Print the lines in the listing below that fall between the line with "cases hdw : cs.dropWhile (· ≠ '\\') with" and the line with "simp only [ne_eq, not_true_eq_false, and_false, if_false]", those two lines included, exactly as they stand and with nothing else.

DATA FOR ANALYSIS START

-- ===== VERDICT (by name: the statement is the Claim_ definition above) =====
theorem lampada_spec : Claim_equal_lampada := by
  intro n _ hn
  unfold Spec_lampada
  rw [lampada_eq n hn, lampada_alt_eq n]
  refine List.map_congr_left ?_
  intro p hp
  rw [List.mem_range] at hp
  have h1 : divCnt n.toNat (p + 1) = (p + 1).divisors.card :=
    divCnt_eq_card_divisors n.toNat (p + 1) (by omega) (by omega)
  have h2 := card_divisors_odd_iff (p + 1) (by omega)
  rw [h1]
  by_cases h : Odd ((p + 1).divisors.card)
  · rw [if_pos h, if_pos (h2.mp h)]
  · rw [if_neg h, if_neg (fun hc => h (h2.mpr hc))]
-- pv_equiv track=rewrite | github.com/rkudipud/chopper | src/chopper/validator/functions.py | _brace_delta
-- ===== SOURCE A (Python) =====
-- def _brace_delta(text: str) -> int:
--     """Return ``count('{') - count('}')`` ignoring backslash-escaped braces.
--
--     This is a minimal-sufficient check for the internal-consistency
--     assertion VE-16. Full Tcl tokenisation (quotes, comments,
--     here-docs) is not required because the parser's P2 pass is the
--     authoritative brace checker; at P6 we only need to detect the
--     trimmer having introduced new imbalance.
--     """
--
--     depth = 0
--     i = 0
--     while i < len(text):
--         ch = text[i]
--         if ch == "\\" and i + 1 < len(text):
--             i += 2
--             continue
--         if ch == "{":
--             depth += 1
--         elif ch == "}":
--             depth -= 1
--         i += 1
--     return depth
-- ===== SOURCE B (Python) =====
-- def _brace_delta(text: str) -> int:
--     """Split at each backslash with str.partition, count braces per
--     backslash-free segment, and drop the escaped character after each cut."""
--     delta = 0
--     while True:
--         head, sep, text = text.partition("\\")
--         delta += head.count("{") - head.count("}")
--         if not sep:
--             return delta
--         text = text[1:]
-- ===== Notes on version B (the rewrite author's own statement) =====
-- stated objective: faster
-- what changed: Replaced the index-driven char-by-char scan that maintains a depth counter and skips escape pairs by index arithmetic with a segment loop: str.partition cuts the text at each backslash, each backslash-free segment is counted with two str.count calls, and the escaped character is dropped after the cut; the per-character work moves from Python bytecode into C-implemented str.partition/str.count.
import Mathlib
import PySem

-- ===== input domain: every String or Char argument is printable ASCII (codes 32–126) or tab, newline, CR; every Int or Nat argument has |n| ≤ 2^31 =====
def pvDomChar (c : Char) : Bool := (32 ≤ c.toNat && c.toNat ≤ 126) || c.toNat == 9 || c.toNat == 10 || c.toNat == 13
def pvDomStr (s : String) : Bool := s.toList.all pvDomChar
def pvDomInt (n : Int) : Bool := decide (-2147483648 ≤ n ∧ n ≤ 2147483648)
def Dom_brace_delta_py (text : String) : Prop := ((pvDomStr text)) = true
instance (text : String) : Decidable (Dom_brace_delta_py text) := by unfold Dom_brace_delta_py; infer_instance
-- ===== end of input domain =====

-- B replaces A's index-driven escape-skipping scan with a partition-into-segments loop (C-level str.partition/str.count do the per-char work); measured faster in a timing run.


-- ===== PORT A =====
-- A's 'while i < len(text)' index loop, transcribed as structural recursion on the
-- suffix of characters still to scan (state: remaining suffix, depth accumulator).
-- 'i += 2' with 'i + 1 < len(text)' is the step to rest.tail when rest ≠ [].
def braceLoop : List Char → Int → Int
  | [], depth => depth
  | c :: rest, depth =>
    if c = '\\' ∧ rest ≠ [] then braceLoop rest.tail depth
    else braceLoop rest (if c = '{' then depth + 1 else if c = '}' then depth - 1 else depth)
termination_by cs _ => cs.length
decreasing_by
  · simp [List.length_tail]
  · simp

def brace_delta_py (text : String) : Int := braceLoop text.toList 0

-- ===== PORT B =====
-- Source B's 'while True' partition loop. text.partition("\\") with the one-char separator
-- is exactly (takeWhile (· ≠ '\\'), dropWhile (· ≠ '\\')): head = part before the first
-- backslash, the dropWhile part starts with the separator iff one was found (sep truthy).
-- head.count("{") on a one-char needle is exactly List.count '{' head.  text[1:] = List.drop 1.
def braceAltLoop : List Char → Int → Int
  | cs, delta =>
    let head := cs.takeWhile (· ≠ '\\')
    let delta' := delta + ((head.count '{' : Int) - (head.count '}' : Int))
    match h : cs.dropWhile (· ≠ '\\') with
    | [] => delta'
    | _ :: rest => braceAltLoop (rest.drop 1) delta'
termination_by cs _ => cs.length
decreasing_by
  have hle := List.length_dropWhile_le (p := fun c => decide (c ≠ '\\')) (l := cs)
  rw [h] at hle
  simp at hle ⊢
  omega

def brace_delta_py_alt (text : String) : Int := braceAltLoop text.toList 0

-- ===== PRECONDITION & SPEC =====
def Spec_brace_delta_py (text : String) (out : Int) : Prop := out = brace_delta_py_alt text
instance (text : String) (out : Int) : Decidable (Spec_brace_delta_py text out) := by unfold Spec_brace_delta_py; infer_instance

-- ===== CLAIM (what is proved, stated in full; the proofs are below) =====
def Claim_equal_brace_delta_py : Prop := ∀ (text : String), Dom_brace_delta_py text → Spec_brace_delta_py text (brace_delta_py text)

-- ===== LEMMAS AND PROOFS =====

-- The first element surviving dropWhile fails the predicate.
theorem pvDropWhileHeadFalse {α : Type} (p : α → Bool) :
    ∀ (l : List α) (b : α) (rest : List α), l.dropWhile p = b :: rest → p b = false := by
  intro l
  induction l with
  | nil => intro b rest h; simp at h
  | cons a t ih =>
    intro b rest h
    by_cases hp : p a
    · rw [List.dropWhile_cons_of_pos hp] at h; exact ih _ _ h
    · rw [List.dropWhile_cons_of_neg hp] at h
      cases h; simpa using hp

-- A's scan over a backslash-free prefix just accumulates the brace counts of that prefix.
theorem braceLoop_append_free (h : List Char) (t : List Char) (d : Int)
    (hfree : '\\' ∉ h) :
    braceLoop (h ++ t) d = braceLoop t (d + ((h.count '{' : Int) - (h.count '}' : Int))) := by
  induction h generalizing d with
  | nil => simp [List.count_nil]
  | cons c h' ih =>
    have hc : c ≠ '\\' := fun hc => hfree (hc ▸ List.mem_cons_self)
    have hfree' : '\\' ∉ h' := fun hm => hfree (List.mem_cons_of_mem _ hm)
    rw [List.cons_append, braceLoop]
    simp only [hc, false_and, if_false]
    rw [ih _ hfree']
    by_cases h1 : c = '{'
    · simp [h1]; ring_nf
    · by_cases h2 : c = '}'
      · simp [h2]; ring_nf
      · simp [h1, h2]

theorem braceAltLoop_eq (cs : List Char) (d : Int) :
    braceAltLoop cs d = braceLoop cs d := by
  induction hn : cs.length using Nat.strong_induction_on generalizing cs d with
  | _ n ih =>
  subst hn
  have hsplit : cs.takeWhile (· ≠ '\\') ++ cs.dropWhile (· ≠ '\\') = cs :=
    List.takeWhile_append_dropWhile
  have hfree : '\\' ∉ cs.takeWhile (· ≠ '\\') := fun hm => by
    simpa using List.mem_takeWhile_imp hm
  rw [braceAltLoop]
  cases hdw : cs.dropWhile (· ≠ '\\') with
  | nil =>
    rw [hdw, List.append_nil] at hsplit
    conv_rhs => rw [← hsplit]
    have hstep := braceLoop_append_free (cs.takeWhile (· ≠ '\\')) [] d hfree
    rw [List.append_nil] at hstep
    rw [hstep, braceLoop]
  | cons b rest =>
    have hb : b = '\\' := by
      simpa using pvDropWhileHeadFalse (fun c => decide (c ≠ '\\')) cs b rest hdw
    have hlen : cs.length = (cs.takeWhile (· ≠ '\\')).length + (b :: rest).length := by
      conv_lhs => rw [← hsplit, hdw]
      simp
    conv_rhs => rw [← hsplit, hdw]
    rw [braceLoop_append_free _ _ _ hfree]
    subst hb
    cases rest with
    | nil =>
      rw [braceLoop]
      simp only [ne_eq, not_true_eq_false, and_false, if_false]
      simp [braceLoop, braceAltLoop]
    | cons x rest' =>
      rw [braceLoop]
      rw [if_pos (show ('\\' = '\\' ∧ (x :: rest') ≠ []) from ⟨rfl, by simp⟩)]
      simp only [List.drop_succ_cons, List.drop_zero, List.tail_cons]
      exact ih rest'.length (by simp at hlen; omega) rest' _ rfl

-- ===== VERDICT (by name: the statement is the Claim_ definition above) =====
theorem brace_delta_py_spec : Claim_equal_brace_delta_py := by
  intro text _
  unfold Spec_brace_delta_py brace_delta_py brace_delta_py_alt
  rw [braceAltLoop_eq]
-- pv_equiv track=rewrite | github.com/Elann/code_stage | portees_chgt_repere.py | separe_les_portees
-- ===== SOURCE A (Python) =====
-- delta_dist = 5
--
-- def separe_les_portees(liste,l2):
-- 	liste.sort()
-- 	l = []
-- 	r = 1
-- 	if len(liste) > 0:
-- 		for i in range(len(liste)-1):
-- 			#si la liste en i est trop éloignée de la liste en i+1
-- 			#elles font partie de portées différentes
-- 			if (liste[i][0] > liste[i+1][0]+delta_dist) or (liste[i][0] < liste[i+1][0]-delta_dist):
-- 				l2.append(liste[:i+1])
-- 				liste = liste[i+1:]
-- 				#on recommence
-- 				separe_les_portees(liste,l2)
-- 				r = 0 #on ne finit pas la boucle
-- 				break
-- 			else:
-- 				l.append(liste[i])
-- 		if r != 0: #si on a fini la boucle
-- 			l.append(liste[len(liste)-1])
-- 			l2.append(l)
-- 	return l2
-- ===== SOURCE B (Python) =====
-- delta_dist = 5
--
-- def separe_les_portees(liste, l2):
--     # Single linear pass over the sorted list, cutting a group whenever the
--     # gap between consecutive first coordinates exceeds delta_dist.
--     # Like A, this sorts `liste` in place and appends the groups to `l2`.
--     liste.sort()
--     if not liste:
--         return l2
--     group = [liste[0]]
--     for p in liste[1:]:
--         if abs(p[0] - group[-1][0]) > delta_dist:
--             l2.append(group)
--             group = [p]
--         else:
--             group.append(p)
--     l2.append(group)
--     return l2
-- ===== Notes on version B (the rewrite author's own statement) =====
-- stated objective: alternative
-- what changed: A cuts the sorted list at the first big gap, slices the remainder and recurses (sorting and scanning each remainder again); B makes one linear pass over the once-sorted list, starting a new group whenever the gap between consecutive first coordinates exceeds delta_dist.
import Mathlib
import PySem

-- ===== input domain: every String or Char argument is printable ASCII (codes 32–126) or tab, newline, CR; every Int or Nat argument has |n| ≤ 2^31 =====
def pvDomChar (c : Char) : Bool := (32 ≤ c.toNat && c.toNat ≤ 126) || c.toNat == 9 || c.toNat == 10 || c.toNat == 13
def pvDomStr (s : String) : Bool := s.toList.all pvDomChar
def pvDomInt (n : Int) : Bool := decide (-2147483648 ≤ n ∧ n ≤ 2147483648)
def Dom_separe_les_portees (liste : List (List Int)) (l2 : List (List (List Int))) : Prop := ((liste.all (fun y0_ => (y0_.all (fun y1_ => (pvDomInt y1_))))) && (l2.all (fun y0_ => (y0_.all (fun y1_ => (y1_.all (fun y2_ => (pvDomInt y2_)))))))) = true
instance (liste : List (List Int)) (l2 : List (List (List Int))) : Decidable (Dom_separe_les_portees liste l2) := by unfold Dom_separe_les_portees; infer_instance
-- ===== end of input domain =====

-- B replaces A's cut-and-recurse (each cut slices the remainder and sorts it again) by one
-- linear pass over the once-sorted list that cuts a group whenever the gap exceeds delta_dist.
-- Both Pythons sort `liste` in place and append the groups to `l2` (the same mutations); the
-- equivalence proved here is about the return value.

-- ===== PORT A =====

-- Python's list.sort() on lists of lists of ints: lexicographic order
-- (Lean's LinearOrder on List Int is exactly this order).
def pysort (xs : List (List Int)) : List (List Int) :=
  @PySem.List.sorted _ _ List.instLinearOrder.toLT LinearOrder.toDecidableLT xs (fun x => x) false

-- x[0] in Python; raises IndexError on an empty x — such accesses are excluded by Pre_.
def head0 (x : List Int) : Int := x.headD 0

-- the `for i in range(len(liste)-1)` loop of A: returns (some i, l) if it breaks at index i,
-- (none, l) if it runs to completion, with l the accumulator list
def sepA_loop (liste : List (List Int)) (i : Nat) (l : List (List Int)) :
    Option Nat × List (List Int) :=
  if i + 1 < liste.length then
    if head0 (liste.getD i []) > head0 (liste.getD (i+1) []) + 5 ∨
       head0 (liste.getD i []) < head0 (liste.getD (i+1) []) - 5 then
      (some i, l)
    else
      sepA_loop liste (i+1) (l ++ [liste.getD i []])
  else (none, l)
termination_by liste.length - i

-- helper used by the recursion's termination proof (len(liste.sort()) = len(liste))
theorem pysort_length (xs : List (List Int)) : (pysort xs).length = xs.length :=
  List.Perm.length_eq
    (@PySem.List.sorted_perm _ _ List.instLinearOrder.toLT LinearOrder.toDecidableLT
      xs (fun x => x) false)

-- `pysort liste` (written three times below) denotes the single list.sort()'d value of `liste`
def separe_les_portees (liste : List (List Int)) (l2 : List (List (List Int))) :
    List (List (List Int)) :=
  if _h : 0 < (pysort liste).length then
    match sepA_loop (pysort liste) 0 [] with
    | (some i, _) =>
        -- l2.append(liste[:i+1]); liste = liste[i+1:]; recurse
        -- (slices at the nonnegative in-range bound i+1: PySem.List.slice_to / slice_from)
        separe_les_portees ((pysort liste).drop (i+1)) (l2 ++ [(pysort liste).take (i+1)])
    | (none, l) =>
        -- l.append(liste[len(liste)-1]); l2.append(l)
        l2 ++ [l ++ [(pysort liste).getD ((pysort liste).length - 1) []]]
  else l2
termination_by liste.length
decreasing_by
  have := pysort_length liste
  simp only [List.length_drop]
  omega

-- ===== PORT B =====

-- the `for p in liste[1:]` loop of Source B, carrying the current group and l2
def sepB_go (ps : List (List Int)) (group : List (List Int)) (l2 : List (List (List Int))) :
    List (List (List Int)) :=
  match ps with
  | [] => l2 ++ [group]                              -- final l2.append(group)
  | p :: rest =>
      -- abs(p[0] - group[-1][0]) > delta_dist   (group is never empty here)
      if 5 < |head0 p - head0 (group.getLastD [])| then
        sepB_go rest [p] (l2 ++ [group])
      else
        sepB_go rest (group ++ [p]) l2

def separe_les_portees_alt (liste : List (List Int)) (l2 : List (List (List Int))) :
    List (List (List Int)) :=
  match pysort liste with                            -- liste.sort(); if not liste: return l2
  | [] => l2
  | p :: rest => sepB_go rest [p] l2                 -- group = [liste[0]]; loop over liste[1:]

-- ===== PRECONDITION & SPEC =====
-- Pre_ excludes exactly the inputs on which Python A raises IndexError: a `liste` with at
-- least two elements one of which is an empty inner list (A evaluates liste[i][0] there;
-- B raises there as well).
def Pre_separe_les_portees (liste : List (List Int)) (l2 : List (List (List Int))) : Prop :=
  liste.length ≤ 1 ∨ ∀ x ∈ liste, x ≠ []
instance (liste : List (List Int)) (l2 : List (List (List Int))) : Decidable (Pre_separe_les_portees liste l2) := by unfold Pre_separe_les_portees; infer_instance

def pvWitness_separe_les_portees : List (List Int) × List (List (List Int)) :=
  ([[10, 2], [1], [3, 7], [20]], [[[0]]])

def Spec_separe_les_portees (liste : List (List Int)) (l2 : List (List (List Int))) (out : List (List (List Int))) : Prop := out = separe_les_portees_alt liste l2
instance (liste : List (List Int)) (l2 : List (List (List Int))) (out : List (List (List Int))) : Decidable (Spec_separe_les_portees liste l2 out) := by unfold Spec_separe_les_portees; infer_instance

-- ===== CLAIM =====
def Claim_equal_separe_les_portees : Prop := ∀ (liste : List (List Int)) (l2 : List (List (List Int))), Dom_separe_les_portees liste l2 → Pre_separe_les_portees liste l2 → Spec_separe_les_portees liste l2 (separe_les_portees liste l2)

-- ===== LEMMAS AND PROOFS =====

-- relative index of the first adjacent "far" pair (structural version of A's loop test)
def firstCut : List (List Int) → Option Nat
  | a :: b :: t =>
      if head0 a > head0 b + 5 ∨ head0 a < head0 b - 5 then some 0
      else (firstCut (b :: t)).map (· + 1)
  | _ => none

-- A's break test and B's abs test agree
theorem far_iff (x y : Int) : (x > y + 5 ∨ x < y - 5) ↔ 5 < |y - x| := by
  rcases abs_cases (y - x) with ⟨h, _⟩ | ⟨h, _⟩ <;> omega

-- the index-based loop of port A, characterised by the structural scan
theorem sepA_loop_eq (s : List (List Int)) :
    ∀ (k i : Nat) (l : List (List Int)), s.length - i ≤ k →
    sepA_loop s i l =
      (match firstCut (s.drop i) with
       | some j => (some (j + i), l ++ (s.drop i).take j)
       | none => (none, l ++ (s.drop i).dropLast)) := by
  intro k
  induction k with
  | zero =>
      intro i l h
      rw [sepA_loop, if_neg (by omega)]
      have hd : s.drop i = [] := List.drop_eq_nil_of_le (by omega)
      simp [hd, firstCut]
  | succ k ih =>
      intro i l h
      by_cases h1 : i + 1 < s.length
      · have hi : i < s.length := by omega
        have hd : s.drop i = s[i] :: s.drop (i + 1) := List.drop_eq_getElem_cons hi
        have hd2 : s.drop (i + 1) = s[i + 1] :: s.drop (i + 2) := List.drop_eq_getElem_cons h1
        rw [sepA_loop, if_pos h1, List.getD_eq_getElem s [] hi, List.getD_eq_getElem s [] h1]
        by_cases hf : head0 s[i] > head0 s[i + 1] + 5 ∨ head0 s[i] < head0 s[i + 1] - 5
        · rw [if_pos hf, hd, hd2, firstCut, if_pos hf]
          simp
        · rw [if_neg hf, ih (i + 1) (l ++ [s[i]]) (by omega), hd, hd2, firstCut, if_neg hf]
          rw [← hd2]
          cases hfc : firstCut (s.drop (i + 1)) with
          | none =>
              simp only [Option.map_none]
              rw [hd2, List.dropLast_cons₂, ← hd2]
              simp
          | some j =>
              simp only [Option.map_some]
              have hn : j + 1 + i = j + (i + 1) := by omega
              rw [hd2, ← hd2]
              simp [hn]
              rw [hd, List.take_succ_cons]
      · rw [sepA_loop, if_neg h1]
        have hlen : (s.drop i).length ≤ 1 := by simp; omega
        cases hd : s.drop i with
        | nil => simp [firstCut]
        | cons a t =>
            cases t with
            | nil => simp [firstCut]
            | cons b u => rw [hd] at hlen; simp at hlen

def sepB_top (s : List (List Int)) (l2 : List (List (List Int))) : List (List (List Int)) :=
  match s with
  | [] => l2
  | p :: rest => sepB_go rest [p] l2

-- B's loop, characterised by the same structural scan: it emits the group up to the first
-- far pair and restarts after it
theorem sepB_char (xs : List (List Int)) :
    ∀ (c : List Int) (g : List (List Int)) (l2 : List (List (List Int))),
    (firstCut (c :: xs) = none → sepB_go xs (g ++ [c]) l2 = l2 ++ [g ++ c :: xs]) ∧
    (∀ j, firstCut (c :: xs) = some j →
      sepB_go xs (g ++ [c]) l2 =
        sepB_top ((c :: xs).drop (j + 1)) (l2 ++ [g ++ (c :: xs).take (j + 1)])) := by
  induction xs with
  | nil =>
      intro c g l2
      constructor
      · intro _; simp [sepB_go]
      · intro j hj; simp [firstCut] at hj
  | cons b t ih =>
      intro c g l2
      have hstep : sepB_go (b :: t) (g ++ [c]) l2 =
          if 5 < |head0 b - head0 c| then sepB_go t [b] (l2 ++ [g ++ [c]])
          else sepB_go t ((g ++ [c]) ++ [b]) l2 := by
        rw [sepB_go]; simp
      by_cases hf : head0 c > head0 b + 5 ∨ head0 c < head0 b - 5
      · have habs : 5 < |head0 b - head0 c| := (far_iff (head0 c) (head0 b)).mp hf
        have hcut : firstCut (c :: b :: t) = some 0 := by rw [firstCut, if_pos hf]
        constructor
        · intro hnone; rw [hcut] at hnone; exact absurd hnone (by simp)
        · intro j hj
          rw [hcut] at hj
          obtain rfl : j = 0 := by simpa using hj.symm
          rw [hstep, if_pos habs]
          simp [sepB_top]
      · have habs : ¬ 5 < |head0 b - head0 c| :=
          fun hx => hf ((far_iff (head0 c) (head0 b)).mpr hx)
        have hcut : firstCut (c :: b :: t) = (firstCut (b :: t)).map (· + 1) := by
          rw [firstCut, if_neg hf]
        constructor
        · intro hnone
          rw [hcut] at hnone
          have hn : firstCut (b :: t) = none := by
            cases hx : firstCut (b :: t) <;> simp [hx] at hnone ⊢
          rw [hstep, if_neg habs, (ih b (g ++ [c]) l2).1 hn]
          simp
        · intro j hj
          rw [hcut] at hj
          obtain ⟨j', hj', rfl⟩ : ∃ j', firstCut (b :: t) = some j' ∧ j = j' + 1 := by
            cases hx : firstCut (b :: t) with
            | none => rw [hx] at hj; simp at hj
            | some m => rw [hx] at hj; simp at hj; exact ⟨m, rfl, hj.symm⟩
          rw [hstep, if_neg habs, (ih b (g ++ [c]) l2).2 j' hj']
          simp [List.take_succ_cons]

theorem sepB_top_none (p : List Int) (rest : List (List Int)) (l2 : List (List (List Int)))
    (hfc : firstCut (p :: rest) = none) : sepB_top (p :: rest) l2 = l2 ++ [p :: rest] := by
  show sepB_go rest [p] l2 = _
  have h := (sepB_char rest p [] l2).1 hfc
  simpa using h

theorem sepB_top_some (p : List Int) (rest : List (List Int)) (l2 : List (List (List Int)))
    (j : Nat) (hfc : firstCut (p :: rest) = some j) :
    sepB_top (p :: rest) l2 =
      sepB_top ((p :: rest).drop (j + 1)) (l2 ++ [(p :: rest).take (j + 1)]) := by
  show sepB_go rest [p] l2 = _
  have h := (sepB_char rest p [] l2).2 j hfc
  simpa using h

-- main induction: port A on any input equals B's single pass over the sorted list
theorem A_main : ∀ (n : Nat) (liste : List (List Int)), liste.length ≤ n →
    ∀ l2, separe_les_portees liste l2 = sepB_top (pysort liste) l2 := by
  intro n
  induction n with
  | zero =>
      intro liste h l2
      have hnil : liste = [] := List.eq_nil_of_length_eq_zero (by omega)
      subst hnil
      have h0 : pysort ([] : List (List Int)) = [] :=
        PySem.List.sorted_eq_self_of_pairwise [] _ (List.Pairwise.nil)
      rw [separe_les_portees]
      simp [h0, sepB_top]
  | succ n ih =>
      intro liste h l2
      have hsp : (pysort liste).Pairwise (· ≤ ·) := PySem.List.sorted_pairwise liste _
      have hlen : (pysort liste).length = liste.length := pysort_length liste
      rw [separe_les_portees]
      by_cases h0 : 0 < (pysort liste).length
      · rw [dif_pos h0]
        rw [sepA_loop_eq (pysort liste) (pysort liste).length 0 [] (by omega)]
        simp only [List.drop_zero]
        obtain ⟨p, rest, hs⟩ : ∃ p rest, pysort liste = p :: rest := by
          cases hps : pysort liste with
          | nil => rw [hps] at h0; simp at h0
          | cons p rest => exact ⟨p, rest, rfl⟩
        cases hfc : firstCut (pysort liste) with
        | none =>
            rw [hs] at hfc
            rw [hs, sepB_top_none p rest l2 hfc]
            have hne : (p :: rest : List (List Int)) ≠ [] := by simp
            have hget : (p :: rest).getD ((p :: rest).length - 1) [] = (p :: rest).getLast hne := by
              rw [List.getLast_eq_getElem, List.getD_eq_getElem]
            rw [hget]
            simp only [List.nil_append]
            rw [List.dropLast_concat_getLast]
        | some j =>
            simp only [Nat.add_zero]
            rw [hs] at hfc hsp hlen
            rw [hs, sepB_top_some p rest l2 j hfc]
            have hd : ((p :: rest : List (List Int)).drop (j + 1)).length ≤ n := by
              simp only [List.length_drop, List.length_cons]
              simp only [List.length_cons] at hlen
              omega
            rw [ih _ hd]
            have hpd : pysort ((p :: rest).drop (j + 1)) = (p :: rest).drop (j + 1) :=
              PySem.List.sorted_eq_self_of_pairwise _ _
                (List.Pairwise.sublist (List.drop_sublist _ _) hsp)
            rw [hpd]
      · rw [dif_neg h0]
        have hnil : pysort liste = [] := by
          cases hps : pysort liste with
          | nil => rfl
          | cons a t => rw [hps] at h0; simp at h0
        rw [hnil, sepB_top]

-- ===== VERDICT =====
theorem separe_les_portees_spec : Claim_equal_separe_les_portees := by
  intro liste l2 _ _
  unfold Spec_separe_les_portees
  rw [A_main liste.length liste (Nat.le_refl _) l2]
  unfold separe_les_portees_alt sepB_top
  cases pysort liste <;> rfl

DATA FOR ANALYSIS END

RESPONSE =>
  cases hdw : cs.dropWhile (· ≠ '\\') with
  | nil =>
    rw [hdw, List.append_nil] at hsplit
    conv_rhs => rw [← hsplit]
    have hstep := braceLoop_append_free (cs.takeWhile (· ≠ '\\')) [] d hfree
    rw [List.append_nil] at hstep
    rw [hstep, braceLoop]
  | cons b rest =>
    have hb : b = '\\' := by
      simpa using pvDropWhileHeadFalse (fun c => decide (c ≠ '\\')) cs b rest hdw
    have hlen : cs.length = (cs.takeWhile (· ≠ '\\')).length + (b :: rest).length := by
      conv_lhs => rw [← hsplit, hdw]
      simp
    conv_rhs => rw [← hsplit, hdw]
    rw [braceLoop_append_free _ _ _ hfree]
    subst hb
    cases rest with
    | nil =>
      rw [braceLoop]
      simp only [ne_eq, not_true_eq_false, and_false, if_false]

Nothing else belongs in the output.